11A and 11B, empty areas 560, 560nU, and 560U may be formed by removing the sacrificial patterns 510a, 510nUa, and 510Ua exposed to the trenches 555. Topmost empty regions 560U and next upper empty regions 560nU disposed on both sides of the non-sacrificial pattern 550a may be formed. Due to the non-sacrificial pattern 550a, one side of the topmost empty area 560U may be in a closed state. By the trench 555, the other side of the non-sacrificial pattern 550a may be in an opened state. Similarly, one side of the next higher blank area 560nU adjacent to the non-sacrificial pattern 550a may be closed, and the other side of the next higher blank area 560nU adjacent to the trench 555 may be open. have.
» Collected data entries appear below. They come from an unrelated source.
-- pv_equiv track=rewrite | github.com/arcasilesgroup/ai-engineering | tests/unit/test_changelog_breaking_keywords.py | _extract_most_recent_breaking_block
-- ===== SOURCE A (Python) =====
-- def _extract_most_recent_breaking_block(changelog_text: str) -> str:
--     """Return the body of the most recent ``### BREAKING`` block.
--
--     We scan from the top of the file for the first ``### BREAKING`` heading
--     and stop at the next top-level ``## `` heading or the next ``### ``
--     heading at the same level. Anything between those bounds is the body.
--
--     Raises:
--         AssertionError if no BREAKING block is found.
--     """
--     lines = changelog_text.splitlines()
--
--     start = None
--     for idx, line in enumerate(lines):
--         if line.strip().lower().startswith("### breaking"):
--             start = idx + 1
--             break
--
--     if start is None:
--         msg = "CHANGELOG.md must contain a `### BREAKING` section after spec-101."
--         raise AssertionError(msg)
--
--     end = len(lines)
--     for idx in range(start, len(lines)):
--         line = lines[idx]
--         # Stop at next top-level version heading or next sibling section.
--         if line.startswith("## "):
--             end = idx
--             break
--         if line.startswith("### ") and idx != start - 1:
--             end = idx
--             break
--
--     return "\n".join(lines[start:end])
-- ===== SOURCE B (Python) =====
-- def _extract_most_recent_breaking_block(changelog_text: str) -> str:
--     """Single pass: flip a `collecting` flag at the first BREAKING heading,
--     gather body lines until the next heading."""
--     collecting = False
--     body = []
--     for line in changelog_text.splitlines():
--         if collecting:
--             if line.startswith("## ") or line.startswith("### "):
--                 break
--             body.append(line)
--         elif line.strip().lower().startswith("### breaking"):
--             collecting = True
--     if not collecting:
--         msg = "CHANGELOG.md must contain a `### BREAKING` section after spec-101."
--         raise AssertionError(msg)
--     return "\n".join(body)
-- ===== Notes on version B (the rewrite author's own statement) =====
-- stated objective: simpler
-- what changed: Replaced A's two index-based scans (find the heading index, then scan indices for the block end and slice lines[start:end]) by a single pass over the lines with a collecting flag and an accumulator; no indices or slicing.
import Mathlib
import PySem

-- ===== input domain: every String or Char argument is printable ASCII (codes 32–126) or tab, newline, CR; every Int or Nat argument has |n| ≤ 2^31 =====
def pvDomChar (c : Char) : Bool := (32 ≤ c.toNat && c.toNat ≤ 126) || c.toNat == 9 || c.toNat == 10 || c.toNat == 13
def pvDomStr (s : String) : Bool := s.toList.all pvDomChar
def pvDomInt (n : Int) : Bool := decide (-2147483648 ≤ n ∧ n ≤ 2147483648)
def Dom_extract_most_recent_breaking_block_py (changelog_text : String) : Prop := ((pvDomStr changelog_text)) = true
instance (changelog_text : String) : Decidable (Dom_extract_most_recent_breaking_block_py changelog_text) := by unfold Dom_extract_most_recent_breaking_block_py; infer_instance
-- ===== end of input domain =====

-- B replaces A's two scans (find the heading by index, then scan indices for the block end
-- and slice) by a single pass with a collecting flag and an accumulator (objective: simpler).
-- Where A raises AssertionError (no BREAKING heading) the ports return "" (excluded by Pre_).

-- ===== PORT A =====
-- first loop: enumerate lines, break at first BREAKING heading with start = idx + 1
def pvA_findStart : List String → Nat → Option Nat
  | [], _ => none
  | l :: ls, idx =>
    if PySem.Str.startswith (PySem.Str.lower (PySem.Str.strip l)) "### breaking"
    then some (idx + 1) else pvA_findStart ls (idx + 1)

-- second loop: for idx in range(start, len(lines)) reading lines[idx] — recursion over the
-- suffix carrying the absolute index idx; returns the break index (none = no break)
def pvA_findEnd : List String → Nat → Nat → Option Nat
  | [], _, _ => none
  | l :: ls, idx, start =>
    if PySem.Str.startswith l "## " then some idx
    else if PySem.Str.startswith l "### " && decide (idx ≠ start - 1) then some idx
    else pvA_findEnd ls (idx + 1) start

def extract_most_recent_breaking_block_py (changelog_text : String) : String :=
  match pvA_findStart (PySem.Str.splitlines changelog_text) 0 with
  | none => ""   -- Python raises AssertionError here; excluded by Pre_
  | some start =>
    PySem.Str.join "\n"
      (PySem.List.slice (PySem.Str.splitlines changelog_text) (some (start : Int))
        (some (((pvA_findEnd ((PySem.Str.splitlines changelog_text).drop start) start start).getD
          (PySem.Str.splitlines changelog_text).length : Nat) : Int)))

-- ===== PORT B =====
-- single pass: state (collecting, body); break encoded by returning the state
def pvB_loop : List String → Bool → List String → Bool × List String
  | [], c, acc => (c, acc)
  | l :: ls, c, acc =>
    if c then
      if PySem.Str.startswith l "## " || PySem.Str.startswith l "### " then (c, acc)
      else pvB_loop ls c (acc ++ [l])
    else if PySem.Str.startswith (PySem.Str.lower (PySem.Str.strip l)) "### breaking"
    then pvB_loop ls true acc
    else pvB_loop ls false acc

def extract_most_recent_breaking_block_py_alt (changelog_text : String) : String :=
  match pvB_loop (PySem.Str.splitlines changelog_text) false [] with
  | (collecting, body) =>
    if collecting then PySem.Str.join "\n" body else ""   -- Python raises AssertionError when collecting = false

-- ===== PRECONDITION & SPEC =====
-- Pre_ excludes exactly the inputs without a BREAKING heading, on which A raises AssertionError.
def Pre_extract_most_recent_breaking_block_py (changelog_text : String) : Prop :=
  ∃ l ∈ PySem.Str.splitlines changelog_text,
    PySem.Str.startswith (PySem.Str.lower (PySem.Str.strip l)) "### breaking" = true
instance (changelog_text : String) : Decidable (Pre_extract_most_recent_breaking_block_py changelog_text) := by unfold Pre_extract_most_recent_breaking_block_py; infer_instance

def pvWitness_extract_most_recent_breaking_block_py : String := "### BREAKING\nbody line\n## 1.0"

def Spec_extract_most_recent_breaking_block_py (changelog_text : String) (out : String) : Prop := out = extract_most_recent_breaking_block_py_alt changelog_text
instance (changelog_text : String) (out : String) : Decidable (Spec_extract_most_recent_breaking_block_py changelog_text out) := by unfold Spec_extract_most_recent_breaking_block_py; infer_instance

-- ===== CLAIM (what is proved, stated in full; the proofs are below) =====
def Claim_equal_extract_most_recent_breaking_block_py : Prop := ∀ (changelog_text : String), Dom_extract_most_recent_breaking_block_py changelog_text → Pre_extract_most_recent_breaking_block_py changelog_text → Spec_extract_most_recent_breaking_block_py changelog_text (extract_most_recent_breaking_block_py changelog_text)

-- ===== LEMMAS AND PROOFS =====

-- the two line predicates, for the proofs only
def pvP (l : String) : Bool := PySem.Str.startswith (PySem.Str.lower (PySem.Str.strip l)) "### breaking"
def pvStop (l : String) : Bool := PySem.Str.startswith l "## " || PySem.Str.startswith l "### "

theorem pvB_loop_true (ls : List String) (acc : List String) :
    pvB_loop ls true acc = (true, acc ++ ls.takeWhile (fun l => !pvStop l)) := by
  induction ls generalizing acc with
  | nil => simp [pvB_loop]
  | cons l ls ih =>
    by_cases h : pvStop l = true
    · simp [pvStop] at h
      rcases h with h | h <;> simp [pvB_loop, pvStop, h]
    · simp [pvStop] at h
      simp [pvB_loop, pvStop, h.1, h.2, ih]

theorem pvB_loop_false (ls : List String) :
    pvB_loop ls false [] =
      (match ls.dropWhile (fun l => !pvP l) with
       | [] => (false, ([] : List String))
       | _ :: rest => (true, rest.takeWhile (fun l => !pvStop l))) := by
  induction ls with
  | nil => simp [pvB_loop]
  | cons l ls ih =>
    by_cases h : pvP l = true <;> simp [pvP] at h <;>
      simp [pvB_loop, pvP, h, pvB_loop_true, ih]

theorem pvA_findStart_eq (ls : List String) (idx : Nat) :
    pvA_findStart ls idx =
      (match ls.dropWhile (fun l => !pvP l) with
       | [] => none
       | _ :: _ => some (idx + (ls.takeWhile (fun l => !pvP l)).length + 1)) := by
  induction ls generalizing idx with
  | nil => simp [pvA_findStart]
  | cons l ls ih =>
    have hc : PySem.Str.startswith (PySem.Str.lower (PySem.Str.strip l)) "### breaking" = pvP l :=
      rfl
    by_cases h : pvP l = true
    · simp only [pvA_findStart, hc, h, if_true, List.dropWhile_cons,
        List.takeWhile_cons, Bool.not_true, Bool.false_eq_true, if_false, List.length_nil,
        Nat.add_zero]
    · have h' : pvP l = false := Bool.eq_false_iff.mpr h
      simp only [pvA_findStart, hc, h', Bool.false_eq_true, if_false, List.dropWhile_cons,
        List.takeWhile_cons, Bool.not_false, if_true, ih (idx + 1),
        List.length_cons]
      cases ls.dropWhile (fun l => !pvP l)
      · rfl
      · simp only [Option.some.injEq]; omega

theorem pvA_findEnd_ge (ls : List String) (idx start e : Nat)
    (h : pvA_findEnd ls idx start = some e) : idx ≤ e := by
  induction ls generalizing idx with
  | nil => simp [pvA_findEnd] at h
  | cons l ls ih =>
    simp only [pvA_findEnd] at h
    split_ifs at h with h1 h2
    · simp at h; omega
    · simp at h; omega
    · have := ih (idx + 1) h; omega

theorem pvA_findEnd_take (ls : List String) (idx start : Nat)
    (h1 : 1 ≤ start) (h2 : start ≤ idx) :
    ls.take ((pvA_findEnd ls idx start).getD (idx + ls.length) - idx) =
      ls.takeWhile (fun l => !pvStop l) := by
  induction ls generalizing idx with
  | nil => simp
  | cons l ls ih =>
    have hne : decide (idx ≠ start - 1) = true := decide_eq_true (by omega)
    rw [List.takeWhile_cons]
    by_cases ha : PySem.Str.startswith l "## " = true
    · have hs : pvStop l = true := by simp only [pvStop, ha, Bool.true_or]
      simp only [pvA_findEnd, ha, if_true, Option.getD_some, Nat.sub_self,
        List.take_zero, hs, Bool.not_true, Bool.false_eq_true, if_false]
    · have ha' : PySem.Str.startswith l "## " = false := Bool.eq_false_iff.mpr ha
      by_cases hb : PySem.Str.startswith l "### " = true
      · have hs : pvStop l = true := by simp only [pvStop, hb, Bool.or_true]
        simp only [pvA_findEnd, ha', Bool.false_eq_true, if_false, hb, hne, Bool.and_self,
          if_true, Option.getD_some, Nat.sub_self, List.take_zero, hs, Bool.not_true]
      · have hb' : PySem.Str.startswith l "### " = false := Bool.eq_false_iff.mpr hb
        have hs : pvStop l = false := by simp only [pvStop, ha', hb', Bool.or_self]
        have hge : idx + 1 ≤ (pvA_findEnd ls (idx + 1) start).getD (idx + 1 + ls.length) := by
          cases he : pvA_findEnd ls (idx + 1) start with
          | none => simp
          | some e => simpa using pvA_findEnd_ge ls (idx + 1) start e he
        have hrec := ih (idx + 1) (by omega)
        simp only [pvA_findEnd, ha', hb', Bool.false_eq_true, if_false, Bool.false_and,
          List.length_cons, hs, Bool.not_false, if_true]
        rw [show idx + (ls.length + 1) = idx + 1 + ls.length by omega]
        rw [show (pvA_findEnd ls (idx + 1) start).getD (idx + 1 + ls.length) - idx
              = ((pvA_findEnd ls (idx + 1) start).getD (idx + 1 + ls.length) - (idx + 1)) + 1
            by omega]
        rw [List.take_succ_cons, hrec]

theorem pv_main (text : String)
    (hpre : Pre_extract_most_recent_breaking_block_py text) :
    extract_most_recent_breaking_block_py text = extract_most_recent_breaking_block_py_alt text := by
  obtain ⟨l0, hmem, hp0⟩ := hpre
  have hne : (PySem.Str.splitlines text).dropWhile (fun l => !pvP l) ≠ [] := by
    intro hnil
    rw [List.dropWhile_eq_nil_iff] at hnil
    have h1 := hnil l0 hmem
    rw [show pvP l0 = true from hp0] at h1
    simp at h1
  obtain ⟨h0, rest, hdrop⟩ :
      ∃ h0 rest, (PySem.Str.splitlines text).dropWhile (fun l => !pvP l) = h0 :: rest := by
    cases hd : (PySem.Str.splitlines text).dropWhile (fun l => !pvP l) with
    | nil => exact absurd hd hne
    | cons a b => exact ⟨a, b, rfl⟩
  set T := (PySem.Str.splitlines text).takeWhile (fun l => !pvP l) with hT
  have hsplit : T ++ (h0 :: rest) = PySem.Str.splitlines text := by
    rw [← hdrop, hT]; exact List.takeWhile_append_dropWhile
  have hdropk : (PySem.Str.splitlines text).drop (T.length + 1) = rest := by
    rw [← hsplit]; simp [List.drop_append]
  have hlen : (PySem.Str.splitlines text).length = (T.length + 1) + rest.length := by
    rw [← hsplit]; simp; omega
  unfold extract_most_recent_breaking_block_py extract_most_recent_breaking_block_py_alt
  rw [pvA_findStart_eq, pvB_loop_false, hdrop]
  simp only [Nat.zero_add, hlen]
  rw [PySem.List.slice_natCast, hdropk]
  rw [pvA_findEnd_take rest _ _ (by omega) (Nat.le_refl _)]
  simp

-- ===== VERDICT (by name: the statement is the Claim_ definition above) =====
theorem extract_most_recent_breaking_block_py_spec : Claim_equal_extract_most_recent_breaking_block_py := by
  intro text _ hpre
  exact pv_main text hpre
Both sides of each of the blank areas 560 below the cutting area 540 may be in an open state.

12A and 12B, an electrode-dielectric film 570 may be conformally formed on the substrate 100 having the empty regions 560, 560nU, and 560U. The electrode-dielectric film 570 may be formed to have a substantially uniform thickness on inner surfaces of the empty regions 560, 560nU, and 560U.
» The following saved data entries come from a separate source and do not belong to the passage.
-- pv_equiv track=rewrite | github.com/molimi/learing-note | 2022/algorithm/base/ex02.py | anagram_solution
-- ===== SOURCE A (Python) =====
-- def anagram_solution(s1, s2):
--     copy_list = list(s2)
--     pos1 = 0
--     while pos1 < len(s1):
--         pos2 = 0
--         while pos2 < len(s2):
--             if s1[pos1] == copy_list[pos2]:
--                 copy_list[pos2] = None
--             else:
--                 pos2 += 1
--         pos1 += 1
--     if all(item is None for item in copy_list):
--         return True
--     else:
--         return False
-- ===== SOURCE B (Python) =====
-- def anagram_solution(s1, s2):
--     # A nullifies every occurrence of each s1 char, so counts never matter:
--     # the result is simply "every character of s2 occurs in s1".
--     return all(c in s1 for c in s2)
-- ===== Notes on version B (the rewrite author's own statement) =====
-- stated objective: simpler
-- what changed: Replaced the double while-loop mark-and-scan over a mutable copy list by a one-line membership test: A nullifies all matching positions per s1 character, so its result is exactly 'every char of s2 occurs in s1'.
import Mathlib
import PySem

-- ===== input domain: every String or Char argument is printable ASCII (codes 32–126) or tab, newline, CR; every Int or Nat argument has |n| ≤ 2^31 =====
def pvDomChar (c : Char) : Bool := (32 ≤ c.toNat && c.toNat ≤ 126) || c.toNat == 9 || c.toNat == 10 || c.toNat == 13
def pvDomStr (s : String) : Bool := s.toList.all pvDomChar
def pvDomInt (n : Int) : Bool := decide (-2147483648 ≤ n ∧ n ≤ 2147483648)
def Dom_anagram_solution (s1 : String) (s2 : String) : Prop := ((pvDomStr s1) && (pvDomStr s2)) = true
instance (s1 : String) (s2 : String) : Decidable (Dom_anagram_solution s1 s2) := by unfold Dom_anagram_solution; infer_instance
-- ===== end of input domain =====

-- B replaces A's double while-loop mark-and-scan with a one-line membership test
-- (A nullifies every matching position per s1 char, so counts never matter): simpler.


-- ===== PORT A =====
-- inner while loop of A: scan copy from index pos2; on a match set the cell to
-- None (pos2 unchanged, exactly as in the Python), otherwise pos2 += 1.
def anagramInner (c : Char) (copy : List (Option Char)) (pos2 : Nat) : List (Option Char) :=
  if h : pos2 < copy.length then
    if copy[pos2] = some c then
      anagramInner c (copy.set pos2 none) pos2
    else
      anagramInner c copy (pos2 + 1)
  else copy
termination_by (copy.length - pos2) + copy.countP (fun o => o.isSome)
decreasing_by
  · have h1 : (copy.set pos2 none).length = copy.length := by simp
    have h2 := List.countP_set (p := fun o : Option Char => o.isSome) (a := none) h
    have h3 : 0 < copy.countP (fun o : Option Char => o.isSome) :=
      List.countP_pos_iff.mpr ⟨copy[pos2], List.getElem_mem h, by simp [*]⟩
    have h4 : (copy.set pos2 none).countP (fun o : Option Char => o.isSome)
        = copy.countP (fun o : Option Char => o.isSome) - 1 := by
      rw [h2]; simp [*]
    rw [h1, h4]
    omega
  · omega

def anagram_solution (s1 : String) (s2 : String) : Bool :=
  -- copy_list = list(s2); the outer while over s1's positions is the fold over its chars
  let copy0 : List (Option Char) := s2.toList.map some
  let final := s1.toList.foldl (fun copy c => anagramInner c copy 0) copy0
  final.all (fun item => item.isNone)

-- ===== PORT B =====
def anagram_solution_alt (s1 : String) (s2 : String) : Bool :=
  s2.toList.all (fun c => s1.toList.contains c)

-- ===== PRECONDITION & SPEC =====
def Spec_anagram_solution (s1 : String) (s2 : String) (out : Bool) : Prop := out = anagram_solution_alt s1 s2
instance (s1 : String) (s2 : String) (out : Bool) : Decidable (Spec_anagram_solution s1 s2 out) := by unfold Spec_anagram_solution; infer_instance

-- ===== CLAIM (what is proved, stated in full; the proofs are below) =====
def Claim_equal_anagram_solution : Prop := ∀ (s1 : String) (s2 : String), Dom_anagram_solution s1 s2 → Spec_anagram_solution s1 s2 (anagram_solution s1 s2)

-- ===== LEMMAS AND PROOFS =====

-- the inner loop erases (sets to none) every cell holding `some c`
def eraseC (c : Char) (l : List (Option Char)) : List (Option Char) :=
  l.map (fun o => if o = some c then none else o)

theorem eraseC_cons (c : Char) (o : Option Char) (l : List (Option Char)) :
    eraseC c (o :: l) = (if o = some c then none else o) :: eraseC c l := rfl

theorem anagramInner_eq (c : Char) (copy : List (Option Char)) (pos2 : Nat) :
    anagramInner c copy pos2 = copy.take pos2 ++ eraseC c (copy.drop pos2) := by
  fun_induction anagramInner c copy pos2 with
  | case1 copy pos2 h hm ih =>
      rw [ih]
      have hd : copy.drop pos2 = copy[pos2] :: copy.drop (pos2 + 1) :=
        (List.getElem_cons_drop h).symm
      have hts : (copy.set pos2 none).take pos2 = copy.take pos2 := by
        rw [List.take_set]
        exact List.set_eq_of_length_le (by rw [List.length_take]; omega)
      have hds : (copy.set pos2 none).drop pos2 = none :: copy.drop (pos2 + 1) := by
        rw [List.drop_set, if_neg (lt_irrefl pos2), Nat.sub_self, hd, List.set_cons_zero]
      rw [hts, hds, hd, eraseC_cons, eraseC_cons, if_neg (by simp), if_pos hm]
  | case2 copy pos2 h hm ih =>
      rw [ih]
      have hd : copy.drop pos2 = copy[pos2] :: copy.drop (pos2 + 1) :=
        (List.getElem_cons_drop h).symm
      rw [List.take_succ_eq_append_getElem h, hd, eraseC_cons, if_neg hm,
        List.append_assoc, List.singleton_append]
  | case3 copy pos2 h =>
      have hle : copy.length ≤ pos2 := by omega
      simp [List.drop_eq_nil_of_le hle, List.take_of_length_le hle, eraseC]

theorem foldl_erase (l : List Char) (init : List (Option Char)) :
    l.foldl (fun copy c => anagramInner c copy 0) init
      = init.map (fun o => match o with
          | some ch => if ch ∈ l then none else some ch
          | none => none) := by
  induction l generalizing init with
  | nil =>
      simp only [List.foldl_nil]
      have hfn : (fun o : Option Char => match o with
          | some ch => if ch ∈ ([] : List Char) then none else some ch
          | none => none) = id := funext fun o => by cases o <;> simp
      rw [hfn, List.map_id]
  | cons c t ih =>
      rw [List.foldl_cons, ih, anagramInner_eq]
      simp only [List.take_zero, List.drop_zero, List.nil_append, eraseC, List.map_map]
      apply List.map_congr_left
      intro o _
      cases o with
      | none => simp [Function.comp]
      | some ch =>
          by_cases hc : ch = c <;> simp [Function.comp, hc, List.mem_cons]

theorem anagram_solution_spec : Claim_equal_anagram_solution := by
  intro s1 s2 _
  unfold Spec_anagram_solution anagram_solution anagram_solution_alt
  simp only [foldl_erase, List.map_map]
  rw [Bool.eq_iff_iff, List.all_eq_true, List.all_eq_true]
  constructor
  · intro hall c hc
    have h1 := hall _ (List.mem_map_of_mem hc)
    by_cases hm : c ∈ s1.toList
    · simpa using hm
    · simp [Function.comp, hm] at h1
  · intro hall o ho
    obtain ⟨c, hc, rfl⟩ := List.mem_map.mp ho
    have h1 := hall c hc
    simp only [List.contains_eq_mem, decide_eq_true_eq] at h1
    simp [Function.comp, h1]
Subsequently, a conductive film may be formed on the substrate 100 having the electrode-dielectric film 570 to fill the empty regions 560, 560 nU, and 560U. Electrodes GSE1, GSE2, CE, SSE2, and SSE1 may be formed in the empty regions 560, 560nU, and 560U by removing conductive layers outside the empty regions 560, 560nU, and 560U. have. As a result, the electrode structure described with reference to FIGS. 1A to 1E can be formed. After forming the electrodes GSE1, GSE2, CE, SSE2, and SSE1, the electrode-dielectric film 570 outside the empty regions 560, 560nU, and 560U may be removed.

The common source region CS may be formed by implanting dopant ions of the second conductivity type into the substrate 100 under each trench 555. The common source region CS may be formed after forming the electrodes GSE1, GSE2, CE, SSE2, and SSE1. Alternatively, the common source region CS may be formed before forming the empty regions 560, 560nU, and 560U.

Subsequently, device isolation patterns (575 of FIGS. 1A to 1E) may be formed to fill the trenches 555, respectively. Subsequently, the contact plugs 580 and the wirings 590 of FIGS. 1A to 1C may be formed. As a result, the three-dimensional semiconductor memory device disclosed in FIGS. 1A to 1E can be implemented.

According to the method of manufacturing the 3D semiconductor memory device described above, after the cutting region 540 is formed and the non-sacrificial layer 550 is formed, the trenches 555 are formed to form the sacrificial patterns 510a, 510nUa and 510Ua are formed, and the empty regions 560, 560nU and 560U are formed. That is, the topmost empty regions 560U and the next higher empty regions 560nU separated by the non-sacrificial pattern 550a are formed. As a result, the first string select electrodes SSE1 and the second string select electrodes SSE2 separated from each other in the respective electrode structures may include the cell electrodes CE and the ground select electrodes GSE1 and GSE2. And may be formed substantially simultaneously.

As a result, the first outer walls of the first and second string select electrodes SSE1 and SSE2 adjacent to the non-sacrificial pattern 550a are protected from an etching process. The resistance of the string select electrodes SSE1 and SSE2 may be reduced by minimizing the loss due to the etching process of the first and second string select electrodes SSE1 and SSE2. As a result, a three-dimensional semiconductor memory device having excellent reliability and optimized for high integration can be realized.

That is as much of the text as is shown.